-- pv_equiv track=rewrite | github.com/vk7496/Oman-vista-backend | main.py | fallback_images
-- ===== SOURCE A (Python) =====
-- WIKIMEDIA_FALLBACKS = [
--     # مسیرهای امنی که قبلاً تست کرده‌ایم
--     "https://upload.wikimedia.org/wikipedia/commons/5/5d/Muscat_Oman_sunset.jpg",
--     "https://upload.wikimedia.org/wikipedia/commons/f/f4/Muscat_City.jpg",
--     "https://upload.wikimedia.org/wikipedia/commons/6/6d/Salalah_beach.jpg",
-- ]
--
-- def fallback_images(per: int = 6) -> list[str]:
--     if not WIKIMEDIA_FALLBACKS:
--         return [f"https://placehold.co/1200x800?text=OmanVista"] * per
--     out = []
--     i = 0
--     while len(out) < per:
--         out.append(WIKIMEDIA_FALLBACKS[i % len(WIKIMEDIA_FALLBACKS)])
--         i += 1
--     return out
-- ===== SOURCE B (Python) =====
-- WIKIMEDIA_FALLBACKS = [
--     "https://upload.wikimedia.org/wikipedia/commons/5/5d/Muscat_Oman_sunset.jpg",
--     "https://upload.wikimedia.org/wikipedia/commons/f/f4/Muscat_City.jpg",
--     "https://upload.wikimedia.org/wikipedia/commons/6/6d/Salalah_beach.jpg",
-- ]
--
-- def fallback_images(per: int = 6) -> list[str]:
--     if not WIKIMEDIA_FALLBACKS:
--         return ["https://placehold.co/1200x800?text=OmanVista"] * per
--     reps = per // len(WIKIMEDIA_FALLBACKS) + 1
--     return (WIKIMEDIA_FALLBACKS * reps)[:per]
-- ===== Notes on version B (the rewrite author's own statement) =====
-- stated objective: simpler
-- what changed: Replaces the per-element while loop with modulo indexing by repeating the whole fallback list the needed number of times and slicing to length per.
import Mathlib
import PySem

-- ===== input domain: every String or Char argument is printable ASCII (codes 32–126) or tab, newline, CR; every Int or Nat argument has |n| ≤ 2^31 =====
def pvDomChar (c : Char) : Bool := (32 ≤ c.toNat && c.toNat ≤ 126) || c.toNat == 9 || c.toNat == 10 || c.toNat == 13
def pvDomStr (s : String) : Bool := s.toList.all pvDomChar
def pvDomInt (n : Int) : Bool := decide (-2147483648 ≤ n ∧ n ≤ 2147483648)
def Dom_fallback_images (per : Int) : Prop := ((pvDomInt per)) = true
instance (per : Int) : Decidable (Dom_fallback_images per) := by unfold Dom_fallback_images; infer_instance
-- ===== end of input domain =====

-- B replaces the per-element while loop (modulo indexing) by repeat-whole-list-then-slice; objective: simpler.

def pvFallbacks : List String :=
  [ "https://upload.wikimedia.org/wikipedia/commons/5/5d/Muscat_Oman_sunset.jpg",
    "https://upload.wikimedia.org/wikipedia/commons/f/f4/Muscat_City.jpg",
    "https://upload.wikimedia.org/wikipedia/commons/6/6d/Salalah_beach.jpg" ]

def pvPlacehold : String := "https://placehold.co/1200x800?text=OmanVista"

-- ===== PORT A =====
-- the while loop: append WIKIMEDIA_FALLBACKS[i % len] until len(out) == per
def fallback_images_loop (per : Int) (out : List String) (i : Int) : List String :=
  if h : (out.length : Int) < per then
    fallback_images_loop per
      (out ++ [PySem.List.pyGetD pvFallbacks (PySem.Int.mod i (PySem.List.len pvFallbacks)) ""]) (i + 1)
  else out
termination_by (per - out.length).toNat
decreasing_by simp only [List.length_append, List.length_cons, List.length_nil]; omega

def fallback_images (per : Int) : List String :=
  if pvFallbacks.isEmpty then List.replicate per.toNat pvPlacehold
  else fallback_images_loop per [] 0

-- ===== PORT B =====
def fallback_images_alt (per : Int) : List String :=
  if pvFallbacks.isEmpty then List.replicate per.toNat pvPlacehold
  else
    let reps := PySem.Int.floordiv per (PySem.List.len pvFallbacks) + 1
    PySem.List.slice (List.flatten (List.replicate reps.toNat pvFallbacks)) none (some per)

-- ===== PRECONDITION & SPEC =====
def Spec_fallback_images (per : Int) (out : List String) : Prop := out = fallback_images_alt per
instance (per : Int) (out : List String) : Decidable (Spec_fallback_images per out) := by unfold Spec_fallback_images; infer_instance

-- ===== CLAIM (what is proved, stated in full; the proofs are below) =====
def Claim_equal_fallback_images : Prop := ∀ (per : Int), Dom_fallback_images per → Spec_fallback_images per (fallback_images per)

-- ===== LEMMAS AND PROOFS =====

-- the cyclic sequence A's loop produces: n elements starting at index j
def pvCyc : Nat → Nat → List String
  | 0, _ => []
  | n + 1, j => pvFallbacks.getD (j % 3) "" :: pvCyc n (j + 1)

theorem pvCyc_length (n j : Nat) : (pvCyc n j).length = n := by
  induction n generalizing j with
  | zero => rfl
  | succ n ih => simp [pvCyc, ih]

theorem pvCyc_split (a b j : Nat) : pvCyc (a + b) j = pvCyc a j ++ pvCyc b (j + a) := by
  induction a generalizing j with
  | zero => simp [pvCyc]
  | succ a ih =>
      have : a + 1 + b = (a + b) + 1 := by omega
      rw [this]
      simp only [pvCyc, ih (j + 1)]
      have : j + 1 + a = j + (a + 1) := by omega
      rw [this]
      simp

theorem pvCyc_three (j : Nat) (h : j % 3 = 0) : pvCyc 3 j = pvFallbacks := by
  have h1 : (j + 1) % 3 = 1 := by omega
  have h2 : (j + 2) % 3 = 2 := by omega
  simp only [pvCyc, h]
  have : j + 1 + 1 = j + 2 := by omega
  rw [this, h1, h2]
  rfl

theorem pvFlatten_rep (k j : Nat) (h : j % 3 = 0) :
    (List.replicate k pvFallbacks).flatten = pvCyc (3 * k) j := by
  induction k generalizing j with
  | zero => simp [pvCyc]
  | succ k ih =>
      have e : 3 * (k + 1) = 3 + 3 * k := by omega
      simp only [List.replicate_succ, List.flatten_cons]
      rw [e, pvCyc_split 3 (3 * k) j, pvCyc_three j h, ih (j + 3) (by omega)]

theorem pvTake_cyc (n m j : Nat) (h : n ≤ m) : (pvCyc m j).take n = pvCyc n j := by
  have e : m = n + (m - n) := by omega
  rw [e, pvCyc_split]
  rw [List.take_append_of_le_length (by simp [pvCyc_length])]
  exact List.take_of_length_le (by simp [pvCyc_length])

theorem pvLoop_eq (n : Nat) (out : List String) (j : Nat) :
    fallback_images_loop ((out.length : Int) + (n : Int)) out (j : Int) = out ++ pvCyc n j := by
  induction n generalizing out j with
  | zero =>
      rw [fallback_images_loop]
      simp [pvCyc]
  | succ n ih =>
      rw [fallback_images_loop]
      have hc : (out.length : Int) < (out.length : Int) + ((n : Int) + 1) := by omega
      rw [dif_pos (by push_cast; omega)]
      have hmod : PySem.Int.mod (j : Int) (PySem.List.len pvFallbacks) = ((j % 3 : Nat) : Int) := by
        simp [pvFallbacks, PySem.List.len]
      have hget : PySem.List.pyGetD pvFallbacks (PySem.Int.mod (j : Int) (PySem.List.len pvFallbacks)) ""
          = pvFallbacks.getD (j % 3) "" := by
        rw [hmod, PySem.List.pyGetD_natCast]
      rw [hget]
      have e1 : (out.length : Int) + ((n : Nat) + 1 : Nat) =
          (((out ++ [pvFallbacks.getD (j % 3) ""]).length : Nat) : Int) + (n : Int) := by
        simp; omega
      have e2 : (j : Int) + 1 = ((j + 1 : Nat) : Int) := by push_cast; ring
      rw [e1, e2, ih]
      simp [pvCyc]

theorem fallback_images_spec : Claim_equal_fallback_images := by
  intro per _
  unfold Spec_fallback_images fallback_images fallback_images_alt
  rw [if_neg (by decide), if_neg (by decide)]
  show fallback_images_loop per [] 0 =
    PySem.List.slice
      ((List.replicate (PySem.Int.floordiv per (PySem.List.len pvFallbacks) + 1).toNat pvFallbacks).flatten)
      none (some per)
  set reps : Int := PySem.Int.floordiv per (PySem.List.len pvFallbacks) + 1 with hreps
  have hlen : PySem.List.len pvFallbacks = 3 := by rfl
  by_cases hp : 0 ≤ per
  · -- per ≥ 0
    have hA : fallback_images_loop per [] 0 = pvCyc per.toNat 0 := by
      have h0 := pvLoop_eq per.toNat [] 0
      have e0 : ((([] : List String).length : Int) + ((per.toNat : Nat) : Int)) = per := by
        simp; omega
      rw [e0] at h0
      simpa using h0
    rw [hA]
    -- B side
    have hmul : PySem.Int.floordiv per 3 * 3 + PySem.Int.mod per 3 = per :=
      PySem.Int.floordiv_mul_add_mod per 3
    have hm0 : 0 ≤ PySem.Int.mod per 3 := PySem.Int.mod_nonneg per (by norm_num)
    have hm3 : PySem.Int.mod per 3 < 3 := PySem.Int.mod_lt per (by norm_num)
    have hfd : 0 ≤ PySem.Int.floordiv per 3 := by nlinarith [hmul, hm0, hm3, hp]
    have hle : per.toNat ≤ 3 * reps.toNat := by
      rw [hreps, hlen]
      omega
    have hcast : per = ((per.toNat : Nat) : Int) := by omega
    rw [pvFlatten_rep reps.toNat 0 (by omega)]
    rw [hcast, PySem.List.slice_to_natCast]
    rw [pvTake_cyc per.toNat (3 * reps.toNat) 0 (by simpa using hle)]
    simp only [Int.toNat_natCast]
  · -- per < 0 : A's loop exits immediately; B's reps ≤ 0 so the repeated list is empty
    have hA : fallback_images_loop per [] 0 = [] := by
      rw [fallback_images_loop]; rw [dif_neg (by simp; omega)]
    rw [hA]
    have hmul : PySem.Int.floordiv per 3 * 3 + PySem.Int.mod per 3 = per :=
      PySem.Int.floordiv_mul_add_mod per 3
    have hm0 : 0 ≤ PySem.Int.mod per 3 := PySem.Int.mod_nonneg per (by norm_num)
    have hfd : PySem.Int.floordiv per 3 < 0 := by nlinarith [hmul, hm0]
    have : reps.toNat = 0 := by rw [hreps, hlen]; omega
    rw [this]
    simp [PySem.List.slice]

..............................

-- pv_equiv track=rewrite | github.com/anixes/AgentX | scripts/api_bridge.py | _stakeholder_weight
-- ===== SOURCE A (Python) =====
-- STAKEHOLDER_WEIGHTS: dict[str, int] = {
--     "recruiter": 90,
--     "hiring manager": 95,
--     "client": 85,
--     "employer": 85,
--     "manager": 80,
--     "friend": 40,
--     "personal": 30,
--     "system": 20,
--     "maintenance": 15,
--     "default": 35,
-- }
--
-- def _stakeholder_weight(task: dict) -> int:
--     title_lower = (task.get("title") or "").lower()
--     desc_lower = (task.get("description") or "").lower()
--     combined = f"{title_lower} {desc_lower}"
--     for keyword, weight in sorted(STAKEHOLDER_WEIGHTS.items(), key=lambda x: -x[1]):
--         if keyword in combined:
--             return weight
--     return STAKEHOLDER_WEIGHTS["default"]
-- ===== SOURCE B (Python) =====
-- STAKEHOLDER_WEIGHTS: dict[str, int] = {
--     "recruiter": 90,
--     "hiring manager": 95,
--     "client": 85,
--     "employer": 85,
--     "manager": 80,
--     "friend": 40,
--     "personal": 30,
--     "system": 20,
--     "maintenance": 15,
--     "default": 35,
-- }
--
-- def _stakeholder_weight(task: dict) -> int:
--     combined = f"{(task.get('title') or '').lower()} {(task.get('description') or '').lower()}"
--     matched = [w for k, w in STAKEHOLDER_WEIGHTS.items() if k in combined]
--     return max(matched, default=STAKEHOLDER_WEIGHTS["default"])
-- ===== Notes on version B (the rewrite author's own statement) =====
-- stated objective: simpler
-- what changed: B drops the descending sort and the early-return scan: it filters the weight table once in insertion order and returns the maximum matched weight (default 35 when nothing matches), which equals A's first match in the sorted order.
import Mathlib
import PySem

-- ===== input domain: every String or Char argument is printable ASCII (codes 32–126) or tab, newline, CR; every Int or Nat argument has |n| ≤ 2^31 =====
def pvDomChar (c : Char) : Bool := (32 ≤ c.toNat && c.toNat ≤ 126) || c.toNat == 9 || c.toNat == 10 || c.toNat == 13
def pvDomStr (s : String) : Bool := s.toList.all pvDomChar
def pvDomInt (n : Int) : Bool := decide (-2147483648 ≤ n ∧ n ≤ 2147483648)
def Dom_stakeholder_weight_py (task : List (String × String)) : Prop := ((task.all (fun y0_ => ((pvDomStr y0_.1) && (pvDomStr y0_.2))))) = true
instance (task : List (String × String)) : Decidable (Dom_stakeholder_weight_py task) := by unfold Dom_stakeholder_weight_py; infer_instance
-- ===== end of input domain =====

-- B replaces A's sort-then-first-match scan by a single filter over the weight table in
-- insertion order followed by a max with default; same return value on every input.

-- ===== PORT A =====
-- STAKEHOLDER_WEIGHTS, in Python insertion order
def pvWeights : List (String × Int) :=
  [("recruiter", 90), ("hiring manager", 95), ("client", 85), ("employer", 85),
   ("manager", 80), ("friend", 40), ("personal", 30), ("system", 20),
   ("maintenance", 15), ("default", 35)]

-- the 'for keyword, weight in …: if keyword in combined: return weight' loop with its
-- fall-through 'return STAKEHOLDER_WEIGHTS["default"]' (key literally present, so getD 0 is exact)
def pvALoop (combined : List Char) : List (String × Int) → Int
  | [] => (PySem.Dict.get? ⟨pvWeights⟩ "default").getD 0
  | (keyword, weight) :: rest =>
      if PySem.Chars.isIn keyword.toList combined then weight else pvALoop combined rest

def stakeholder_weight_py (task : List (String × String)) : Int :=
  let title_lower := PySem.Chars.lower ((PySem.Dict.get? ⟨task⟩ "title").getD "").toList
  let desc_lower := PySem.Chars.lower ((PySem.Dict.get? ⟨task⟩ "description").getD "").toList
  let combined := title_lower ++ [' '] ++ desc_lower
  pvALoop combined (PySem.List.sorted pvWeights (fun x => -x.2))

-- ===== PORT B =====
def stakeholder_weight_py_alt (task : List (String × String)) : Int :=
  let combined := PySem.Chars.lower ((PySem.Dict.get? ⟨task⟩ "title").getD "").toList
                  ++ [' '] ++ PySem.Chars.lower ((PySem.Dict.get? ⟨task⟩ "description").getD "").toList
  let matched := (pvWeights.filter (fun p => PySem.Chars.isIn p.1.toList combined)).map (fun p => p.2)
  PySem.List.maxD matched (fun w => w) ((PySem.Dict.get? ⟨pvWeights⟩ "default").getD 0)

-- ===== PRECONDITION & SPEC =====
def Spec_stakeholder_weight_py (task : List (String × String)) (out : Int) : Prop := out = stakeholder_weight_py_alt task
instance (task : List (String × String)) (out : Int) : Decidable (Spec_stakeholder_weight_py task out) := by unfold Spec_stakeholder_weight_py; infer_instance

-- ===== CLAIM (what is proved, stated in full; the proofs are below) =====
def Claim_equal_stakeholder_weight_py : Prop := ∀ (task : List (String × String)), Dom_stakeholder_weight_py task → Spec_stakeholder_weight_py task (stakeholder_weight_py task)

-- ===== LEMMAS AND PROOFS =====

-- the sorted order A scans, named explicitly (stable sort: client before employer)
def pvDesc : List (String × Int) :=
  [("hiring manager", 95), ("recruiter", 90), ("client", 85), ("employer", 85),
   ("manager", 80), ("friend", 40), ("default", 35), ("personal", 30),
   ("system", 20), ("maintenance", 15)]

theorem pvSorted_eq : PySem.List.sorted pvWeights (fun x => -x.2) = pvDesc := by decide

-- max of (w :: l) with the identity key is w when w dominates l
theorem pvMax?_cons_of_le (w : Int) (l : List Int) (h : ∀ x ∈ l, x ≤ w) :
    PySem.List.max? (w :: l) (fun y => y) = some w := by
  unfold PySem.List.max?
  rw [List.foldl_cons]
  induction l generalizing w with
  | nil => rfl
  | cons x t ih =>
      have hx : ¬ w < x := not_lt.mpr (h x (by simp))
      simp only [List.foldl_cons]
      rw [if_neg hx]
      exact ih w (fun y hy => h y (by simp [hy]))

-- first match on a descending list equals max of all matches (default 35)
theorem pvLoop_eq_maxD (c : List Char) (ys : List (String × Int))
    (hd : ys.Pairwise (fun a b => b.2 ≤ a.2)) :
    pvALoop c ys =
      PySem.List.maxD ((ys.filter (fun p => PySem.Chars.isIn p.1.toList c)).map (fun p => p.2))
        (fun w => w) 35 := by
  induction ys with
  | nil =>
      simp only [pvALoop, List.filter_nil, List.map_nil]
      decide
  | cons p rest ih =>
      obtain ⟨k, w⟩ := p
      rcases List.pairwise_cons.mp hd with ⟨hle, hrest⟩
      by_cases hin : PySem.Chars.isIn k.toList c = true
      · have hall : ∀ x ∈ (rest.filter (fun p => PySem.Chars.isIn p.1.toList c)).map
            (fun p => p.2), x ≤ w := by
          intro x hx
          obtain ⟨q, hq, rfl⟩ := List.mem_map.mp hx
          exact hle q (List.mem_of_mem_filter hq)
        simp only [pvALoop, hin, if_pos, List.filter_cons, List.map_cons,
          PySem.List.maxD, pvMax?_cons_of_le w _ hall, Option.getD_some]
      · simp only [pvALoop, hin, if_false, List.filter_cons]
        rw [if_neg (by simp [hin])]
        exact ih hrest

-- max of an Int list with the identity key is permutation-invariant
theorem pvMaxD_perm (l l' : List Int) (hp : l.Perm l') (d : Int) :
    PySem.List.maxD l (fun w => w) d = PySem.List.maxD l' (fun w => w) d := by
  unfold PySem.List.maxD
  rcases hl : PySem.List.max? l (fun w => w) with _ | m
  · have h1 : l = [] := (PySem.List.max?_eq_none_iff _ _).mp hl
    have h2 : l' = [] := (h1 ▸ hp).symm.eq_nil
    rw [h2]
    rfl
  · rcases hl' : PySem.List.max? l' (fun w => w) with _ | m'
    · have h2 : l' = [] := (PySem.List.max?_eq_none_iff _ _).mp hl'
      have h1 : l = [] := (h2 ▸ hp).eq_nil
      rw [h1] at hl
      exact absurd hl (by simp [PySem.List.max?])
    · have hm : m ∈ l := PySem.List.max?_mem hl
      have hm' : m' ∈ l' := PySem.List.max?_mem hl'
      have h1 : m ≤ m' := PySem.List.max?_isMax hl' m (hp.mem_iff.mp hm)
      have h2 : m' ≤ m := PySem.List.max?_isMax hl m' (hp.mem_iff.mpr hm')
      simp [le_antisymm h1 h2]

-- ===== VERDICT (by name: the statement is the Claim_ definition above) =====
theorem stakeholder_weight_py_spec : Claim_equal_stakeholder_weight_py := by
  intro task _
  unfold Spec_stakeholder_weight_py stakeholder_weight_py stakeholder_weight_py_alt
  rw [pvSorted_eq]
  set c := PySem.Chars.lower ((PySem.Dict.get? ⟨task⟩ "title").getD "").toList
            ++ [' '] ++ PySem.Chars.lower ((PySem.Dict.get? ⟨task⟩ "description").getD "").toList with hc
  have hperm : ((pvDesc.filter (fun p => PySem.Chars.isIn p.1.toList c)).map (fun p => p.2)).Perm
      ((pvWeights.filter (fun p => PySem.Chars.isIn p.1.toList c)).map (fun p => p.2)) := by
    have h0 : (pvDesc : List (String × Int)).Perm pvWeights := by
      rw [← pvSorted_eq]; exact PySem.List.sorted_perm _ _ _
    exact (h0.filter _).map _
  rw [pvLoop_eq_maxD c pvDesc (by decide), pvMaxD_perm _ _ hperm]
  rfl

..............................

**Task prompt**
Each line in the entries above, starting at the line with "-- B replaces A's" and ending at the line with "-- fall-through 'return", is to be printed exactly, and only those lines.

**Reply**
-- B replaces A's sort-then-first-match scan by a single filter over the weight table in
-- insertion order followed by a max with default; same return value on every input.

-- ===== PORT A =====
-- STAKEHOLDER_WEIGHTS, in Python insertion order
def pvWeights : List (String × Int) :=
  [("recruiter", 90), ("hiring manager", 95), ("client", 85), ("employer", 85),
   ("manager", 80), ("friend", 40), ("personal", 30), ("system", 20),
   ("maintenance", 15), ("default", 35)]

-- the 'for keyword, weight in …: if keyword in combined: return weight' loop with its
-- fall-through 'return STAKEHOLDER_WEIGHTS["default"]' (key literally present, so getD 0 is exact)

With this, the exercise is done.